Because he’s right.
What had I expected? That she would see my brothers and simply... accept them? That she would trust me enough to ask for explanations rather than assuming the worst?
Maybe she was right to run.
The thought feels like swallowing broken glass.
“She was supposed to be different,” I whisper, the admission torn from somewhere deep.
“Perhaps,” Romulus says gently, “she was exactly what she appeared to be. And perhaps that’s why this hurts so much.”
I look at him sharply.
“You fell in love with her, didn’t you?” he continues. “Actually, genuinely in love. Not just possession or desire, but real feeling.”
I can’t answer. Can’t admit it aloud.
“And now you’re wondering if maybe—just maybe—you’re the monster in this story after all.”
TWENTY-NINE
HANNAH
Darkness has fallen completely.
I’m finally warm again, though I’m not entirely sure how that’s possible.
I should have frostbite on at least some extremities after that exposure, but when I finally extract my feet from the blankets to put on the thick socks that the kindly cabin owner offers, I can wiggle all my toes. Same with my fingers and nose. My host also provides an oversized flannel shirt, sweater, and corduroy pants that I can only keep up with a belt we have to punch extra holes in for my smaller waist.

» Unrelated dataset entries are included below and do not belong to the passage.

-- pv_equiv track=rewrite | github.com/hjoo830/Algorithms | 프로그래머스/0/120837. 개미 군단/개미 군단.py | solution
-- ===== SOURCE A (Python) =====
-- def solution(hp):
--     answer = 0
--     while hp>=5:
--         answer+=(hp//5)
--         hp%=5
--     if hp>=3:
--         answer+=1
--         hp-=3
--     if hp>0:
--         answer+=hp
--         hp-=1
--     return answer
-- ===== SOURCE B (Python) =====
-- def solution(hp):
--     # Minimal ants: 5 hp each until <5 remain; the cost of each residue 0..4
--     # (using the 3- and 1-hp ants) is precomputed in a lookup table.
--     if hp <= 0:
--         return 0
--     return hp // 5 + (0, 1, 2, 1, 2)[hp % 5]
-- ===== Notes on version B (the rewrite author's own statement) =====
-- stated objective: simpler
-- what changed: Replaces A's while loop and the two greedy conditional branches (subtracting 3 then counting 1s) with a single arithmetic expression: hp//5 plus a precomputed residue-cost table (0,1,2,1,2) indexed by hp%5, guarded by hp<=0.
import Mathlib
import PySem

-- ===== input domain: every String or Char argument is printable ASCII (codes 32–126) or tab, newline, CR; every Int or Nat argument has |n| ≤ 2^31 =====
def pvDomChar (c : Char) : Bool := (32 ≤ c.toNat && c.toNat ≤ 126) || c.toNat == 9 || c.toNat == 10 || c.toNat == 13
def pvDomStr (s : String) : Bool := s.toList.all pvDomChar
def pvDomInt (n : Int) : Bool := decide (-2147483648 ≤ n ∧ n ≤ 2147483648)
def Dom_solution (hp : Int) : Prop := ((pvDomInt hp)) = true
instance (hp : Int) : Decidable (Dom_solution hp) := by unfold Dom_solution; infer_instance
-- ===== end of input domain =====

-- B replaces A's while loop and greedy branches by hp//5 plus a precomputed
-- residue-cost table indexed by hp%5 (objective: simpler).

-- ===== PORT A =====
-- the while loop: state (answer, hp); fuel only makes the recursion structural
-- (hp strictly decreases each iteration, so hp.toNat + 1 steps always suffice)
def solutionLoop (fuel : Nat) (answer hp : Int) : Int × Int :=
  match fuel with
  | 0 => (answer, hp)
  | n + 1 =>
    if hp ≥ 5 then
      solutionLoop n (answer + PySem.Int.floordiv hp 5) (PySem.Int.mod hp 5)
    else (answer, hp)

def solution (hp : Int) : Int :=
  let p := solutionLoop (hp.toNat + 1) 0 hp
  let answer := p.1
  let hp := p.2
  let q : Int × Int := if hp ≥ 3 then (answer + 1, hp - 3) else (answer, hp)
  if q.2 > 0 then q.1 + q.2 else q.1

-- ===== PORT B =====
-- the tuple (0, 1, 2, 1, 2) becomes a list; the index hp % 5 always lies in
-- 0..4 when hp > 0, so Python's tuple indexing never raises (default unused)
def solution_alt (hp : Int) : Int :=
  if hp ≤ 0 then 0
  else PySem.Int.floordiv hp 5 +
       PySem.List.pyGetD ([0, 1, 2, 1, 2] : List Int) (PySem.Int.mod hp 5) 0

-- ===== PRECONDITION & SPEC =====
def Spec_solution (hp : Int) (out : Int) : Prop := out = solution_alt hp
instance (hp : Int) (out : Int) : Decidable (Spec_solution hp out) := by unfold Spec_solution; infer_instance

-- ===== CLAIM (what is proved, stated in full; the proofs are below) =====
def Claim_equal_solution : Prop := ∀ (hp : Int), Dom_solution hp → Spec_solution hp (solution hp)

-- ===== LEMMAS AND PROOFS =====

theorem solutionLoop_big (n : Nat) (a hp : Int) (h : hp ≥ 5) :
    solutionLoop (n + 2) a hp = (a + PySem.Int.floordiv hp 5, PySem.Int.mod hp 5) := by
  have h5 : (0:Int) < 5 := by norm_num
  have hm := PySem.Int.mod_eq_emod_of_pos (a := hp) h5
  rw [solutionLoop, if_pos h, solutionLoop, if_neg (by omega)]

theorem solutionLoop_small (n : Nat) (a hp : Int) (h : ¬ hp ≥ 5) :
    solutionLoop (n + 1) a hp = (a, hp) := by
  rw [solutionLoop, if_neg h]

-- the residue table lookup, evaluated for each of the five possible residues
theorem table_eval (r : Int) (h1 : 0 ≤ r) (h2 : r < 5) :
    PySem.List.pyGetD ([0, 1, 2, 1, 2] : List Int) r 0 =
      (if r ≥ 3 then 1 else 0) + (if r ≥ 3 then r - 3 else r) := by
  interval_cases r <;> decide

-- ===== VERDICT (by name: the statement is the Claim_ definition above) =====
theorem solution_spec : Claim_equal_solution := by
  intro hp _
  unfold Spec_solution solution solution_alt
  have h5 : (0:Int) < 5 := by norm_num
  by_cases h : hp ≥ 5
  · have hn : hp.toNat + 1 = (hp.toNat - 2) + 1 + 2 := by omega
    rw [hn, solutionLoop_big _ 0 hp h]
    have hm := PySem.Int.mod_eq_emod_of_pos (a := hp) h5
    have hd := PySem.Int.floordiv_eq_ediv_of_pos (a := hp) h5
    have ht := table_eval (hp % 5) (Int.emod_nonneg _ (by norm_num)) (by omega)
    simp only [hm, hd] at *
    rw [ht]
    split_ifs <;> omega
  · rw [solutionLoop_small _ 0 hp h]
    by_cases h0 : hp ≤ 0
    · simp only []
      rw [if_pos h0]
      split_ifs <;> omega
    · have hm := PySem.Int.mod_eq_emod_of_pos (a := hp) h5
      have hd := PySem.Int.floordiv_eq_ediv_of_pos (a := hp) h5
      have hm5 : hp % 5 = hp := by omega
      have hd5 : hp / 5 = 0 := by omega
      have ht := table_eval (hp % 5) (Int.emod_nonneg _ (by norm_num)) (by omega)
      simp only [hm, hd, hm5, hd5] at *
      rw [if_neg h0, ht]
      split_ifs <;> omega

Sure, he fed me soup and more hot chocolate-coffee until I felt it all sloshing warmly in my stomach, but still...
I don’t know much about Celsius conversion, but I do know zero degrees means freezing. The thermometer outside his kitchenette window reads negative forty degrees.

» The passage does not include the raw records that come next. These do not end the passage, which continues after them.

-- pv_equiv track=rewrite | github.com/edno2819/DashBoard | processing.py | To_negation
-- ===== SOURCE A (Python) =====
-- def To_negation(texto):# PARAR A ADIÇÃO DO NEG EM UM .
--     negacoes = ['não','not']
--     negacao_detectada = False
--     resultado = []
--     palavras = texto.split()
--     for p in palavras:
--         p = p.lower()
--         if negacao_detectada == True:
--             p = p + '_neg'
--         if p in negacoes:
--             negacao_detectada = True
--         resultado.append(p)
--     return (" ".join(resultado))
-- ===== SOURCE B (Python) =====
-- def To_negation(texto):
--     negacoes = ['não', 'not']
--     palavras = [w.lower() for w in texto.split()]
--     i = next((j for j, w in enumerate(palavras) if w in negacoes), None)
--     if i is None:
--         return ' '.join(palavras)
--     return ' '.join(palavras[:i + 1] + [w + '_neg' for w in palavras[i + 1:]])
-- ===== Notes on version B (the rewrite author's own statement) =====
-- stated objective: alternative
-- what changed: B lowercases all words up front, locates the index of the first negation word, and builds the result from two slices (prefix unchanged, suffix mapped with '_neg'), instead of threading a boolean flag through a single accumulating loop.
import Mathlib
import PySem

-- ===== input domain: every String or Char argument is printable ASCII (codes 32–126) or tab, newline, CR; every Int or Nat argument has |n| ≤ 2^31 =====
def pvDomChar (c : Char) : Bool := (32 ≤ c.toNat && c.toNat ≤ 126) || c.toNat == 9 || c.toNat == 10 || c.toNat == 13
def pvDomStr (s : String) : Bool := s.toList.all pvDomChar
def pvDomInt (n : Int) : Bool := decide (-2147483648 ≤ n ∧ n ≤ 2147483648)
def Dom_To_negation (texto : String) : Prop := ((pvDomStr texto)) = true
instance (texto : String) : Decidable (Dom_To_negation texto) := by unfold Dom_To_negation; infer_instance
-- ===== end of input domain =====

-- ===== PORT A =====
-- B locates the first negation word and transforms two slices; A threads a flag through one pass.
-- A-side helper: the loop body of A's for-loop (lowercase, suffix if flag set, update flag, append).
def pvStepA (st : Bool × List (List Char)) (p : List Char) : Bool × List (List Char) :=
  let p := PySem.Chars.lower p
  let p := if st.1 then p ++ "_neg".toList else p
  let flag := if ["não".toList, "not".toList].contains p then true else st.1
  (flag, st.2 ++ [p])

def To_negation (texto : String) : String :=
  let palavras := PySem.Chars.split₀ texto.toList
  let r := palavras.foldl pvStepA (false, [])
  String.ofList (PySem.Chars.join " ".toList r.2)

-- ===== PORT B =====
def To_negation_alt (texto : String) : String :=
  let negacoes : List (List Char) := ["não".toList, "not".toList]
  let palavras := (PySem.Chars.split₀ texto.toList).map PySem.Chars.lower
  match palavras.findIdx? (fun w => negacoes.contains w) with
  | none => String.ofList (PySem.Chars.join " ".toList palavras)
  | some i =>
      String.ofList (PySem.Chars.join " ".toList
        (palavras.take (i + 1) ++ (palavras.drop (i + 1)).map (· ++ "_neg".toList)))

-- ===== PRECONDITION & SPEC =====
def Spec_To_negation (texto : String) (out : String) : Prop := out = To_negation_alt texto
instance (texto : String) (out : String) : Decidable (Spec_To_negation texto out) := by unfold Spec_To_negation; infer_instance

-- ===== CLAIM (what is proved, stated in full; the proofs are below) =====
def Claim_equal_To_negation : Prop := ∀ (texto : String), Dom_To_negation texto → Spec_To_negation texto (To_negation texto)

-- ===== LEMMAS AND PROOFS =====

-- Once the flag is set, every remaining word is lowercased and suffixed; the flag stays set.
theorem pvFoldA_true (ws : List (List Char)) (acc : List (List Char)) :
    ws.foldl pvStepA (true, acc)
      = (true, acc ++ ws.map (fun w => PySem.Chars.lower w ++ "_neg".toList)) := by
  induction ws generalizing acc with
  | nil => simp
  | cons w rest ih =>
      simp [List.foldl_cons, pvStepA, ih, List.append_assoc]

-- With the flag still unset, A's fold computes B's split-at-first-negation shape.
theorem pvFoldA_false (ws : List (List Char)) (acc : List (List Char)) :
    (ws.foldl pvStepA (false, acc)).2
      = acc ++
        (match (ws.map PySem.Chars.lower).findIdx?
            (fun w => (["não".toList, "not".toList] : List (List Char)).contains w) with
         | none => ws.map PySem.Chars.lower
         | some i =>
             (ws.map PySem.Chars.lower).take (i + 1)
               ++ ((ws.map PySem.Chars.lower).drop (i + 1)).map (· ++ "_neg".toList)) := by
  induction ws generalizing acc with
  | nil => simp
  | cons w rest ih =>
      simp only [List.map_cons, List.findIdx?_cons]
      by_cases h : PySem.Chars.lower w = ['n','ã','o'] ∨ PySem.Chars.lower w = ['n','o','t']
      · rw [List.foldl_cons,
          show pvStepA (false, acc) w = (true, acc ++ [PySem.Chars.lower w]) by
            simp [pvStepA, h],
          pvFoldA_true]
        simp [h, List.map_map]
      · rw [List.foldl_cons,
          show pvStepA (false, acc) w = (false, acc ++ [PySem.Chars.lower w]) by
            simp [pvStepA, h],
          ih]
        cases hf : (rest.map PySem.Chars.lower).findIdx?
            (fun w => (["não".toList, "not".toList] : List (List Char)).contains w) with
        | none => simp [h]
        | some i => simp [h, List.append_assoc, List.map_drop]

-- ===== VERDICT (by name: the statement is the Claim_ definition above) =====
theorem To_negation_spec : Claim_equal_To_negation := by
  intro texto _
  unfold Spec_To_negation To_negation To_negation_alt
  simp only []
  rw [pvFoldA_false]
  cases hf : ((PySem.Chars.split₀ texto.toList).map PySem.Chars.lower).findIdx?
      (fun w => (["não".toList, "not".toList] : List (List Char)).contains w)
  · rfl
  · rfl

Maybe I avoided frostbite because I kept moving constantly?
Or... far more likely, it’s because of something Beast did when he healed me.

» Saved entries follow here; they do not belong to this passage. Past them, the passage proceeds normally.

-- ===== VERDICT (by name: the statement is the Claim_ definition above) =====
theorem normalize_single_exam_items_py_spec : Claim_equal_normalize_single_exam_items_py := by
  intro items _
  unfold Spec_normalize_single_exam_items_py
  rw [pvA_eq, pvB_eq]
  set tri := pvTri items with htri
  set st := PySem.List.sorted tri pvKey3 false with hst
  have hsp : st.Pairwise (fun a b => pvKey3 a ≤ pvKey3 b) := PySem.List.sorted_pairwise tri pvKey3
  have hdp := pvDD_pairwise st none hsp (by intro p hp; cases hp)
  have hnd : (pvDD none st).Nodup := pvDD_nodup st hdp.1
  have hmem : ∀ x, x ∈ pvDD none st ↔ x ∈ PySem.Set.ofList tri := by
    intro x
    constructor
    · intro hx
      rw [PySem.Set.mem_ofList]
      have := pvDD_subset st none x hx
      rw [hst, PySem.List.mem_sorted] at this
      exact this
    · intro hx
      rw [PySem.Set.mem_ofList] at hx
      have hx' : x ∈ st := by rw [hst, PySem.List.mem_sorted]; exact hx
      rcases pvDD_mem st none x hx' with hm | he
      · exact hm
      · cases he
  have hperm : (pvDD none st).Perm (PySem.Set.ofList tri) :=
    (List.perm_ext_iff_of_nodup hnd (PySem.Set.nodup_ofList tri)).mpr hmem
  have hpermD : ((pvDD none st).map pvToDict).Perm ((PySem.Set.ofList tri).map pvToDict) :=
    hperm.map pvToDict
  have hpwD : ((pvDD none st).map pvToDict).Pairwise (fun a b => pvKeyA a < pvKeyA b) := by
    rw [List.pairwise_map]
    refine List.Pairwise.imp ?_ hdp.1
    intro a b hab
    rw [pvKeyA_toDict, pvKeyA_toDict]
    exact hab
  exact PySem.List.sorted_eq_of_perm_of_pairwise_lt _ _ pvKeyA hpermD hpwD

Apparently, he granted more than one miracle.
Am I enhanced somehow now? Or just able to withstand extreme cold? Did he do it so I could move comfortably around his unheated castle, or was it an unintended consequence?
I went to that dungeon seeking answers and only managed to unleash chaos while generating a thousand new questions.
Has Beast returned home to find the others loose?
I shiver despite being warm in my borrowed clothes. The old man misinterprets and drapes another blanket around my shoulders, but I shake my head and stand.
I feel remarkably strong considering how weak I was hours ago, collapsing in the snow like that. I should be far more sore, too, given how far I ran without stretching.
A month ago, just standing on these legs for a few hours—not even walking—would have left my muscles in spasms all night.
Fresh tears gather unexpectedly. Tears of pure gratitude. To Beast.
These past few years, I swore I’d pay any price, do anything, if only...
You said that before you knew what the price actually was.
So what if I made a pact with the devil? I went in with my eyes open. Mostly open, anyway.